Повторите предыдущие этапы инфузии, используя богатую глюкозой изотопную инфузию глюкозы. Чтобы достичь устойчивого состояния, запускайте болюс второго инфузии по 600 микролитров в час в течение 15 минут. Обратите внимание на время начала для каждой группы клеток.
Уменьшите скорость инфузии до 150 микролитров в час, чтобы завершить три часа общего времени инфузии. Повторный забор крови, как описано ранее. Отсоедините инфузии, надавите на участки катетера до тех пор, пока кровотечение не прекратится, и верните мышей в их домашние клетки.
Далее образцы отправляются на GCMS. Рассчитать изотопное обогащение изотопа глюкозы при пике глюкозы С помощью GCCMS с использованием производного пентаацетата. Вкратце, этот метод включает в себя получение пентаацетатного производного глюкозы с последующим анализом образца с использованием GCMS в режиме положительной химической ионизации.
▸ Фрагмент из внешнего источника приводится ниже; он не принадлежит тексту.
-- pvFindOccurrences agrees with the bare loop in every case
theorem pvFindOccurrences_eq_loop (text needle : List Char) :
    pvFindOccurrences text needle = pvFindOccLoop text needle 0 [] := by
  unfold pvFindOccurrences
  split
  · rename_i h
    rcases h with h | h
    · by_cases hn : needle = []
      · rw [pvFindOccLoop_not_guard]
        simp [hn]
      · subst h
        rw [pvFindOccLoop_nil]
        · exact ⟨by simp, hn⟩
        · have : PySem.Chars.findFrom ([] : List Char) needle ((0 : Nat) : Int) none = -1 := by
            rw [show (((0 : Nat) : Int)) = (0 : Int) by norm_num, PySem.Chars.findFrom_zero,
              PySem.Chars.find_eq_neg_one_iff]
            simp [hn]
          omega
    · rw [pvFindOccLoop_not_guard]
      simp [h]
  · rfl

-- membership in the covered set accumulated over all protected terms
theorem mem_pvCoverFold (l : List Char) (pts : List String) (cov : PySem.Set Int) (x : Int) :
    x ∈ pts.foldl (fun cov term => pvCoverLoop l term.toList 0 cov) cov ↔
      x ∈ cov ∨ ∃ t ∈ pts, ∃ ab ∈ pvFindOccLoop l t.toList 0 ([] : List (Int × Int)),
        ab.1 ≤ x ∧ x < ab.2 := by
  induction pts generalizing cov with
  | nil => simp
  | cons t ts ih =>
    simp only [List.foldl_cons]
    rw [ih, mem_pvCoverLoop]
    constructor
    · rintro ((hc | ⟨ab, hab, h1, h2⟩) | ⟨t', ht', hab⟩)
      · exact Or.inl hc
      · exact Or.inr ⟨t, List.mem_cons_self .., ab, hab, h1, h2⟩
      · exact Or.inr ⟨t', List.mem_cons_of_mem _ ht', hab⟩
    · rintro (hc | ⟨t', ht', ab, hab, h1, h2⟩)
      · exact Or.inl (Or.inl hc)
      · rcases List.mem_cons.mp ht' with h | h
        · subst h; exact Or.inl (Or.inr ⟨ab, hab, h1, h2⟩)
        · exact Or.inr ⟨t', h, ab, hab, h1, h2⟩

-- every span of a term's occurrence list is nonempty and starts at a nonneg index
theorem pvSpan_pos (l t : List Char) (ab : Int × Int)
    (h : ab ∈ pvFindOccLoop l t 0 ([] : List (Int × Int))) : 0 ≤ ab.1 ∧ ab.1 < ab.2 := by
  by_cases ht : t = []
  · rw [pvFindOccLoop_not_guard] at h
    · simp at h
    · simp [ht]
  · rcases pvFindOccLoop_shape l t 0 [] ab h with h' | h'
    · simp at h'
    · have : t.length ≠ 0 := fun hz => ht (List.length_eq_zero_iff.mp hz)
      omega
-- pv_equiv track=rewrite | github.com/launchnlp/FactBench | VERIFY/get_atomic_units.py | text_to_units
-- ===== SOURCE A (Python) =====
-- def text_to_units(text, separator = '- ') -> list[str]:
--     parsed_units = []
--     parsed_labels = []
--     current_unit = []
--     for line in text.strip().splitlines():
--         line = line.strip()
--
--         if line.startswith(separator):
--             if current_unit:
--                 # Process the previous unit if it's completed
--                 full_unit = "\n".join(current_unit).strip()
--                 if ": " in full_unit:
--                     unit, label = full_unit.rsplit(": ", 1)
--                     parsed_units.append(unit.strip())
--                     parsed_labels.append(label.strip())
--                 current_unit = []
--             # Add the new line to the current unit (without leading '- ')
--             current_unit.append(line[2:].strip())
--         else:
--             # Continue adding lines to the current unit
--             current_unit.append(line.strip())
--
--     # Process the last unit
--     if current_unit:
--         full_unit = "\n".join(current_unit).strip()
--         if ": " in full_unit:
--             unit, label = full_unit.rsplit(": ", 1)
--             parsed_units.append(unit.strip())
--             parsed_labels.append(label.strip())
--
--     return parsed_units, parsed_labels
-- ===== SOURCE B (Python) =====
-- def text_to_units(text, separator = '- ') -> list[str]:
--     # Pass 1: group stripped lines; a line starting with `separator` opens a new
--     # group (contributing line[2:].strip()); leading lines form their own group.
--     groups = []
--     for line in text.strip().splitlines():
--         line = line.strip()
--         if line.startswith(separator):
--             groups.append([line[2:].strip()])
--         elif groups:
--             groups[-1].append(line)
--         else:
--             groups = [[line]]
--     # Pass 2: parse each group; groups whose joined text lacks ': ' are dropped.
--     parsed_units = []
--     parsed_labels = []
--     for group in groups:
--         full_unit = "\n".join(group).strip()
--         if ": " in full_unit:
--             unit, label = full_unit.rsplit(": ", 1)
--             parsed_units.append(unit.strip())
--             parsed_labels.append(label.strip())
--     return parsed_units, parsed_labels
-- ===== Notes on version B (the rewrite author's own statement) =====
-- stated objective: simpler
-- what changed: A's single loop with a flush block duplicated at the end of the loop is replaced by two passes: first collect the lines into groups (a new group per separator line), then parse every group uniformly, so the unit-parsing code appears once.
import Mathlib
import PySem

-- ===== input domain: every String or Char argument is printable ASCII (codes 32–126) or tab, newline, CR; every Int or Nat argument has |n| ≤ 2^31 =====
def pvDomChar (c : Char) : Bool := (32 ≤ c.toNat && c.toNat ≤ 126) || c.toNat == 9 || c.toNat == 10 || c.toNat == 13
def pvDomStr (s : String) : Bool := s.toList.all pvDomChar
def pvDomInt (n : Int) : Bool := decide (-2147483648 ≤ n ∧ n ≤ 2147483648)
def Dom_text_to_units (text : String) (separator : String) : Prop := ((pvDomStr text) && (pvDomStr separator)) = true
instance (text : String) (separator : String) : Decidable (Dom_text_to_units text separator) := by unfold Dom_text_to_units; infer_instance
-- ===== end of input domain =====

-- B replaces A's loop with a duplicated end-of-loop flush by a grouping pass plus a
-- single parsing pass over the groups (objective: simpler decomposition, same cost).

-- Shared helper: the unit-parsing block both Pythons contain verbatim:
-- full_unit = "\n".join(cur).strip(); if ": " in full_unit: unit, label = full_unit.rsplit(": ", 1)
-- rsplit(": ", 1) is ported by hand via the last occurrence (Str.rfind) — exact, since
-- rsplit with maxsplit=1 cuts at the last occurrence of the separator.
def pvParseUnit (cur : List String) : Option (String × String) :=
  let full := PySem.Str.strip (PySem.Str.join "\n" cur)
  if PySem.Str.isIn ": " full then
    let i := PySem.Str.rfind full ": "
    some (PySem.Str.strip (PySem.Str.slice full none (some i)),
          PySem.Str.strip (PySem.Str.slice full (some (i + 2)) none))
  else none

-- appending unit.strip()/label.strip() to the two result lists (or nothing)
def pvPush (acc : List String × List String) (r : Option (String × String)) :
    List String × List String :=
  match r with
  | some (u, lab) => (acc.1 ++ [u], acc.2 ++ [lab])
  | none => acc

-- ===== PORT A =====
-- loop body of A: state = ((parsed_units, parsed_labels), current_unit)
def pvStepA (separator : String) (st : (List String × List String) × List String)
    (line0 : String) : (List String × List String) × List String :=
  let line := PySem.Str.strip line0
  if PySem.Str.startswith line separator then
    let acc := if st.2 ≠ [] then pvPush st.1 (pvParseUnit st.2) else st.1
    (acc, [PySem.Str.strip (PySem.Str.slice line (some 2) none)])
  else
    (st.1, st.2 ++ [PySem.Str.strip line])

def text_to_units (text : String) (separator : String) : List String × List String :=
  let st := (PySem.Str.splitlines (PySem.Str.strip text)).foldl (pvStepA separator) (([], []), [])
  if st.2 ≠ [] then pvPush st.1 (pvParseUnit st.2) else st.1

-- ===== PORT B =====
-- pass 1 body of B: state = the list of groups, the last one still open
def pvStepB (separator : String) (gs : List (List String)) (line0 : String) :
    List (List String) :=
  let line := PySem.Str.strip line0
  if PySem.Str.startswith line separator then
    gs ++ [[PySem.Str.strip (PySem.Str.slice line (some 2) none)]]
  else
    match gs.getLast? with
    | some g => gs.dropLast ++ [g ++ [line]]
    | none => [[line]]

def text_to_units_alt (text : String) (separator : String) : List String × List String :=
  let groups := (PySem.Str.splitlines (PySem.Str.strip text)).foldl (pvStepB separator) []
  groups.foldl (fun acc g => pvPush acc (pvParseUnit g)) ([], [])

-- ===== PRECONDITION & SPEC =====
def Spec_text_to_units (text : String) (separator : String) (out : List String × List String) : Prop := out = text_to_units_alt text separator
instance (text : String) (separator : String) (out : List String × List String) : Decidable (Spec_text_to_units text separator out) := by unfold Spec_text_to_units; infer_instance

-- ===== CLAIM (what is proved, stated in full; the proofs are below) =====
def Claim_equal_text_to_units : Prop := ∀ (text : String) (separator : String), Dom_text_to_units text separator → Spec_text_to_units text separator (text_to_units text separator)

-- ===== LEMMAS AND PROOFS =====

lemma pv_dropWhile_idem (p : Char → Bool) (l : List Char) :
    (l.dropWhile p).dropWhile p = l.dropWhile p := by
  rw [List.dropWhile_eq_self_iff]
  intro hl
  exact List.dropWhile_get_zero_not p l hl

lemma pv_chars_strip_idem (l : List Char) :
    PySem.Chars.strip (PySem.Chars.strip l) = PySem.Chars.strip l := by
  simp only [PySem.Chars.strip, PySem.Chars.rstrip, PySem.Chars.lstrip]
  set p := PySem.Chars.isspace
  set x := l.dropWhile p with hx
  set y := ((x.reverse).dropWhile p).reverse with hy
  have hyx : y <+: x := by
    rw [← List.reverse_suffix, hy, List.reverse_reverse]
    exact List.dropWhile_suffix p
  have hy1 : y.dropWhile p = y := by
    rw [List.dropWhile_eq_self_iff]
    intro hl
    have hlen : 0 < x.length := lt_of_lt_of_le hl hyx.length_le
    have := List.dropWhile_get_zero_not p l hlen
    rwa [hyx.getElem hl]
  rw [hy1, hy, List.reverse_reverse, pv_dropWhile_idem]

lemma pv_strip_idem (s : String) :
    PySem.Str.strip (PySem.Str.strip s) = PySem.Str.strip s := by
  apply String.toList_inj.mp
  rw [PySem.Str.toList_strip, PySem.Str.toList_strip, pv_chars_strip_idem]

-- the invariant tying A's loop state to B's list of groups
def pvR (st : (List String × List String) × List String) (gs : List (List String)) : Prop :=
  (st = (([], []), []) ∧ gs = []) ∨
  (∃ gsc, gs = gsc ++ [st.2] ∧ st.2 ≠ [] ∧
    st.1 = gsc.foldl (fun acc g => pvPush acc (pvParseUnit g)) ([], []))

lemma pv_step (separator : String) (st : (List String × List String) × List String)
    (gs : List (List String)) (line0 : String) (h : pvR st gs) :
    pvR (pvStepA separator st line0) (pvStepB separator gs line0) := by
  unfold pvStepA pvStepB
  by_cases hsw : PySem.Str.startswith (PySem.Str.strip line0) separator = true
  · simp only [hsw, if_pos]
    rcases h with ⟨hst, hgs⟩ | ⟨gsc, hgs, hne, hacc⟩
    · subst hgs; rw [hst]
      refine Or.inr ⟨[], by simp, by simp, by simp⟩
    · refine Or.inr ⟨gs, rfl, by simp, ?_⟩
      rw [if_pos hne, hgs, List.foldl_append, List.foldl_cons, List.foldl_nil, hacc]
  · simp only [hsw, if_neg, Bool.false_eq_true, not_false_iff]
    have hdd : PySem.Str.strip (PySem.Str.strip line0) = PySem.Str.strip line0 :=
      pv_strip_idem line0
    rcases h with ⟨hst, hgs⟩ | ⟨gsc, hgs, hne, hacc⟩
    · subst hgs; rw [hst]
      refine Or.inr ⟨[], by simp [hdd], by simp, by simp⟩
    · rw [hgs, List.getLast?_concat, List.dropLast_concat]
      exact Or.inr ⟨gsc, by simp [hdd], by simp, hacc⟩

lemma pv_loop (separator : String) (lines : List String)
    (st : (List String × List String) × List String) (gs : List (List String))
    (h : pvR st gs) :
    pvR (lines.foldl (pvStepA separator) st) (lines.foldl (pvStepB separator) gs) := by
  induction lines generalizing st gs with
  | nil => exact h
  | cons l t ih => exact ih _ _ (pv_step separator st gs l h)

-- ===== VERDICT (by name: the statement is the Claim_ definition above) =====
theorem text_to_units_spec : Claim_equal_text_to_units := by
  intro text separator _
  unfold Spec_text_to_units text_to_units text_to_units_alt
  have h := pv_loop separator (PySem.Str.splitlines (PySem.Str.strip text))
    (([], []), []) [] (Or.inl ⟨rfl, rfl⟩)
  rcases h with ⟨hst, hgs⟩ | ⟨gsc, hgs, hne, hacc⟩
  · rw [hst, hgs]; simp
  · rw [hgs, List.foldl_append, List.foldl_cons, List.foldl_nil, ← hacc]
    simp [hne]
-- pv_equiv track=rewrite | github.com/igpp-ucla/MagPy4 | MagPy4/ASCII_Importer.py | guessColumns
-- ===== SOURCE A (Python) =====
-- def guessColumns(header, firstLine):
--     # TODO: Adjust ending for left-aligned headers
--     leftAligned = True
--     splitHeader = header.split(' ')
--     if splitHeader[0] == '':
--         leftAligned = False
--
--     cols = [0]
--     colIndex = 0 # Character index in line
--     itemIndex = 0 # Item index for items in split string list
--     while itemIndex < len(splitHeader):
--         if len(splitHeader[itemIndex]) > 0: # Look for non-empty strings
--             if not leftAligned:
--                 cols.append(colIndex+len(splitHeader[itemIndex])+1)
--             else:
--                 if colIndex != 0:
--                     cols.append(colIndex)
--             colIndex += len(splitHeader[itemIndex])
--         colIndex += 1
--         itemIndex += 1
--
--     return cols
-- ===== SOURCE B (Python) =====
-- def guessColumns(header, firstLine):
--     # Single character scan over the header locating non-space runs directly,
--     # instead of tracking a running index over split(' ') tokens.
--     leftAligned = header[:1] not in ('', ' ')
--     cols = [0]
--     i = 0
--     n = len(header)
--     while i < n:
--         if header[i] == ' ':
--             i += 1
--         else:
--             start = i
--             while i < n and header[i] != ' ':
--                 i += 1
--             if leftAligned:
--                 if start != 0:
--                     cols.append(start)
--             else:
--                 cols.append(i + 1)
--     return cols
-- ===== Notes on version B (the rewrite author's own statement) =====
-- stated objective: idiomatic
-- what changed: B scans the header once, locating each non-space run's start and end indices directly, instead of splitting on ' ' and reconstructing character positions from token lengths with a running counter.
import Mathlib
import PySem

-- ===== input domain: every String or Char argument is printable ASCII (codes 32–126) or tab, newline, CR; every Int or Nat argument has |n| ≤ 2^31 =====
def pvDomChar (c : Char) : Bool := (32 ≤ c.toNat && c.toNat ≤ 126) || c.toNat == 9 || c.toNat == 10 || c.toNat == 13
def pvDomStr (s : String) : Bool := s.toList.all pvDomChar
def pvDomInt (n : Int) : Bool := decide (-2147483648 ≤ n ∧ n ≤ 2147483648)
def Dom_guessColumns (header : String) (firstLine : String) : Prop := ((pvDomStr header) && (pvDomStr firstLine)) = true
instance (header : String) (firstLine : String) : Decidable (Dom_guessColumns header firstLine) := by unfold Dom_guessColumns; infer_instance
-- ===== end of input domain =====

-- B replaces A's split(' ')-and-count reconstruction by one direct character scan over the header (idiomatic decomposition, same O(n) cost); firstLine is unused by both.

-- ===== PORT A =====
-- the while loop over the split(' ') tokens, carrying colIndex (running character index) and the cols accumulator
def gcLoopA : List (List Char) → Bool → Int → List Int → List Int
  | [], _, _, cols => cols
  | s :: rest, leftAligned, colIndex, cols =>
    if 0 < s.length then
      let cols' :=
        if !leftAligned then cols ++ [colIndex + (s.length : Int) + 1]
        else if colIndex ≠ 0 then cols ++ [colIndex] else cols
      gcLoopA rest leftAligned (colIndex + (s.length : Int) + 1) cols'
    else gcLoopA rest leftAligned (colIndex + 1) cols

def guessColumns (header : String) (firstLine : String) : List Int :=
  let splitHeader := PySem.Chars.splitOn header.toList [' ']   -- header.split(' ')
  let leftAligned := !(PySem.List.pyGetD splitHeader 0 [] == ([] : List Char))   -- True, set False if splitHeader[0] == ''
  gcLoopA splitHeader leftAligned 0 [0]

-- ===== PORT B =====
-- inner while loop: consume a run of non-space characters, return the remaining suffix and the index after the run
def gcRun : List Char → Int → List Char × Int
  | [], i => ([], i)
  | c :: cs, i => if c = ' ' then (c :: cs, i) else gcRun cs (i + 1)

-- needed by gcScan's decreasing_by
theorem gcRun_fst_length : ∀ (cs : List Char) (i : Int), (gcRun cs i).1.length ≤ cs.length := by
  intro cs
  induction cs with
  | nil => intro i; simp [gcRun]
  | cons c cs ih =>
    intro i
    by_cases h : c = ' '
    · simp [gcRun, h]
    · simp only [gcRun, if_neg h]
      exact le_trans (ih (i + 1)) (Nat.le_succ _)

-- outer while loop over the character index i
def gcScan (cs : List Char) (i : Int) (leftAligned : Bool) (cols : List Int) : List Int :=
  match cs with
  | [] => cols
  | c :: rest =>
    if c = ' ' then gcScan rest (i + 1) leftAligned cols
    else
      let r := gcRun rest (i + 1)
      let cols' := if leftAligned then (if i ≠ 0 then cols ++ [i] else cols) else cols ++ [r.2 + 1]
      gcScan r.1 r.2 leftAligned cols'
  termination_by cs.length
  decreasing_by
  · simp
  · exact Nat.lt_succ_of_le (gcRun_fst_length rest (i + 1))

def guessColumns_alt (header : String) (firstLine : String) : List Int :=
  let cs := header.toList
  let leftAligned := match cs with | [] => false | c :: _ => !(c == ' ')   -- header[:1] not in ('', ' ')
  gcScan cs 0 leftAligned [0]

-- ===== PRECONDITION & SPEC =====
def Spec_guessColumns (header : String) (firstLine : String) (out : List Int) : Prop := out = guessColumns_alt header firstLine
instance (header : String) (firstLine : String) (out : List Int) : Decidable (Spec_guessColumns header firstLine out) := by unfold Spec_guessColumns; infer_instance

-- ===== CLAIM (what is proved, stated in full; the proofs are below) =====
def Claim_equal_guessColumns : Prop := ∀ (header : String) (firstLine : String), Dom_guessColumns header firstLine → Spec_guessColumns header firstLine (guessColumns header firstLine)

-- ===== LEMMAS AND PROOFS =====

def notSp (c : Char) : Bool := !(c == ' ')

-- reference form of Python's split(' ')
def spSplit : List Char → List (List Char)
  | [] => [[]]
  | c :: cs => if c = ' ' then [] :: spSplit cs else List.modifyHead (c :: ·) (spSplit cs)

theorem spSplit_ne_nil : ∀ cs, spSplit cs ≠ [] := by
  intro cs; induction cs with
  | nil => simp [spSplit]
  | cons c cs ih =>
    by_cases h : c = ' ' <;> simp [spSplit, h]
    cases hs : spSplit cs with
    | nil => exact absurd hs ih
    | cons a t => simp

theorem splitOn_go_eq : ∀ (fuel : Nat) (l cur : List Char) (acc : List (List Char)), l.length ≤ fuel →
    PySem.Chars.splitOn.go [' '] fuel l cur acc
      = acc.reverse ++ List.modifyHead (cur.reverse ++ ·) (spSplit l) := by
  intro fuel
  induction fuel with
  | zero =>
    intro l cur acc h
    have : l = [] := List.eq_nil_of_length_eq_zero (Nat.le_zero.mp h)
    subst this
    simp [PySem.Chars.splitOn.go, spSplit]
  | succ fuel ih =>
    intro l cur acc h
    cases l with
    | nil => simp [PySem.Chars.splitOn.go, spSplit]
    | cons c rest =>
      by_cases hc : c = ' '
      · subst hc
        have : [' '].isPrefixOf (' ' :: rest) = true := by simp [List.isPrefixOf]
        rw [PySem.Chars.splitOn.go]
        simp only [this, if_pos]
        simp only [List.length_cons, List.length_nil, List.drop_succ_cons, List.drop_zero]
        rw [ih rest [] (cur.reverse :: acc) (by simpa using Nat.le_of_succ_le_succ h)]
        simp [spSplit, List.modifyHead]
        cases spSplit rest <;> simp
      · have hpre : [' '].isPrefixOf (c :: rest) = false := by
          simp [List.isPrefixOf]; exact fun hh => hc hh.symm
        rw [PySem.Chars.splitOn.go]
        simp only [hpre, if_neg, Bool.false_eq_true, not_false_iff]
        rw [ih rest (c :: cur) acc (Nat.le_of_succ_le_succ h)]
        cases hs : spSplit rest with
        | nil => exact absurd hs (spSplit_ne_nil rest)
        | cons a t => simp [spSplit, hc, hs, List.modifyHead]

theorem splitOn_eq_spSplit (cs : List Char) : PySem.Chars.splitOn cs [' '] = spSplit cs := by
  rw [PySem.Chars.splitOn, splitOn_go_eq (cs.length + 1) cs [] [] (by omega)]
  cases hs : spSplit cs <;> simp

theorem gcRun_eq : ∀ (cs : List Char) (i : Int),
    gcRun cs i = (cs.dropWhile notSp, i + ((cs.takeWhile notSp).length : Int)) := by
  intro cs
  induction cs with
  | nil => intro i; simp [gcRun]
  | cons c cs ih =>
    intro i
    by_cases h : c = ' '
    · simp [gcRun, h, notSp]
    · simp [gcRun, h, notSp, ih]
      ring

theorem spSplit_run (cs : List Char) :
    spSplit cs = cs.takeWhile notSp ::
      (match cs.dropWhile notSp with
       | [] => []
       | _ :: r => spSplit r) := by
  induction cs with
  | nil => simp [spSplit]
  | cons c cs ih =>
    by_cases h : c = ' '
    · simp [spSplit, h, notSp]
    · simp [spSplit, h, notSp, ih, List.modifyHead]

theorem dropWhile_head_space : ∀ (l : List Char) (x : Char) (xs : List Char),
    l.dropWhile notSp = x :: xs → x = ' ' := by
  intro l
  induction l with
  | nil => intro x xs h; simp [List.dropWhile] at h
  | cons c cs ih =>
    intro x xs h
    by_cases hc : c = ' '
    · rw [List.dropWhile_cons] at h
      simp [notSp, hc] at h
      exact h.1.symm
    · rw [List.dropWhile_cons] at h
      simp [notSp, hc] at h
      exact ih x xs h

theorem main_loop_eq : ∀ (n : Nat) (cs : List Char), cs.length ≤ n → ∀ (la : Bool) (i : Int) (cols : List Int),
    gcLoopA (spSplit cs) la i cols = gcScan cs i la cols := by
  intro n
  induction n with
  | zero =>
    intro cs h la i cols
    have : cs = [] := List.eq_nil_of_length_eq_zero (Nat.le_zero.mp h)
    subst this
    simp [spSplit, gcLoopA, gcScan]
  | succ n ih =>
    intro cs h la i cols
    cases cs with
    | nil => simp [spSplit, gcLoopA, gcScan]
    | cons c rest =>
      by_cases hc : c = ' '
      · subst hc
        rw [show spSplit (' ' :: rest) = [] :: spSplit rest by simp [spSplit]]
        rw [gcScan]
        simp only [gcLoopA, List.length_nil, Nat.lt_irrefl]
        exact ih rest (Nat.le_of_succ_le_succ h) la (i + 1) cols
      · have hnot : notSp c = true := by simp [notSp, hc]
        rw [spSplit_run (c :: rest), List.takeWhile_cons, List.dropWhile_cons, if_pos hnot, if_pos hnot]
        rw [gcScan]
        rw [if_neg hc]
        simp only [gcRun_eq]
        rw [gcLoopA]
        rw [if_pos (by simp : 0 < (c :: rest.takeWhile notSp).length)]
        have hlen : ((c :: rest.takeWhile notSp).length : Int) = 1 + ((rest.takeWhile notSp).length : Int) := by
          simp; ring
        have hcols : (if !la then cols ++ [i + ((c :: rest.takeWhile notSp).length : Int) + 1]
                      else if i ≠ 0 then cols ++ [i] else cols)
                   = (if la then (if i ≠ 0 then cols ++ [i] else cols) else cols ++ [(i + 1 + ((rest.takeWhile notSp).length : Int)) + 1]) := by
          cases la
          · simp; ring_nf
          · simp
        rw [hcols]
        have hidx : i + ((c :: rest.takeWhile notSp).length : Int) + 1 = i + 1 + ((rest.takeWhile notSp).length : Int) + 1 := by
          rw [hlen]; ring
        rw [hidx]
        set cols' := (if la then (if i ≠ 0 then cols ++ [i] else cols) else cols ++ [(i + 1 + ((rest.takeWhile notSp).length : Int)) + 1]) with hcols'
        cases hdweq : rest.dropWhile notSp with
        | nil => rw [gcScan]; rfl
        | cons d r =>
          have hd : d = ' ' := dropWhile_head_space rest d r hdweq
          subst hd
          rw [gcScan, if_pos rfl]
          have hlenr : r.length ≤ n := by
            have h1 := List.length_dropWhile_le notSp rest
            rw [hdweq] at h1
            simp at h1
            have h2 : rest.length ≤ n := Nat.le_of_succ_le_succ h
            omega
          rw [ih r hlenr la (i + 1 + ((rest.takeWhile notSp).length : Int) + 1) cols']

-- ===== VERDICT (by name: the statement is the Claim_ definition above) =====
theorem guessColumns_spec : Claim_equal_guessColumns := by
  unfold Claim_equal_guessColumns Spec_guessColumns
  intro header firstLine _
  show guessColumns header firstLine = guessColumns_alt header firstLine
  unfold guessColumns guessColumns_alt
  rw [splitOn_eq_spSplit]
  cases hcs : header.toList with
  | nil =>
    simp [spSplit, PySem.List.pyGetD_zero_cons, gcLoopA, gcScan]
  | cons c rest =>
    have hla : (!(PySem.List.pyGetD (spSplit (c :: rest)) 0 [] == ([] : List Char))) = !(c == ' ') := by
      rw [spSplit_run (c :: rest), List.takeWhile_cons]
      by_cases hc : c = ' '
      · simp [notSp, hc, PySem.List.pyGetD_zero_cons]
      · simp [notSp, hc, PySem.List.pyGetD_zero_cons]
    show gcLoopA (spSplit (c :: rest)) (!(PySem.List.pyGetD (spSplit (c :: rest)) 0 [] == ([] : List Char))) 0 [0]
        = gcScan (c :: rest) 0 (!(c == ' ')) [0]
    rw [hla]
    exact main_loop_eq (c :: rest).length (c :: rest) le_rfl (!(c == ' ')) 0 [0]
Селективный ионный мониторинг отношения массы к заряду, 171 к 169, выполняется для определения М плюс два обогащения изотопа глюкозы. Все кинетические измерения выполняются в стационарных условиях. Рассчитайте общую скорость появления глюкозы в плазме из M плюс два обогащения изотопа глюкозы и плазмы, используя установленные уравнения разбавления изотопов.
В установившихся условиях предполагается, что скорость появления глюкозы равна скорости исчезновения глюкозы. Скорость выработки эндогенной глюкозы равна общей норме глюкозы плазмы минус экзогенная глюкоза. В первую таблицу включены репрезентативные результаты исследования.
Все единицы выражаются в миллиграмме на килограмм и минуту. Используя ранее описанные уравнения разбавления изотопов, была рассчитана общая норма глюкозы в плазме. В контрольной группе средний уровень глюкозы при появлении составил 19,98 в состоянии натощак.
В условиях, богатых глюкозой, показатель появления глюкозы составлял 25,8. Скорость производства глюкозы составила 19,08 в состоянии натощак и 8,56 в состоянии, богатом глюкозой. Аномальный метаболизм глюкозы и гомеостаз распространены при СПКЯ.
При нарушениях аномального метаболизма глюкозы нарушается регуляция подавления выработки глюкозы, что приводит к гипергликемии. В этом исследовании мы описываем простой способ измерения скорости производства глюкозы в печени у нескольких мышей одновременно. Важнейшими компонентами этого эксперимента являются введение катетера и определение точных измерений изотопа глюкозы и естественной глюкозы для адекватного выполнения GCMS.
Преимуществами исследования является выполнение инфузии минимально инвазивным способом за счет введения катетера хвостовой вены, а также использование легкодоступного, стабильного индикатора глюкозы. Существуют некоторые ограничения для исследования, в том числе техническая потребность в процедуре и потребность в возможных дополнительных навыках. В целом, мы описываем простой и точный способ измерения скорости общего производства глюкозы в печени в модели мыши с СПКЯ.
Этот метод может послужить основой для многочисленных исследований, включающих метаболизм глюкозы мышиных моделей.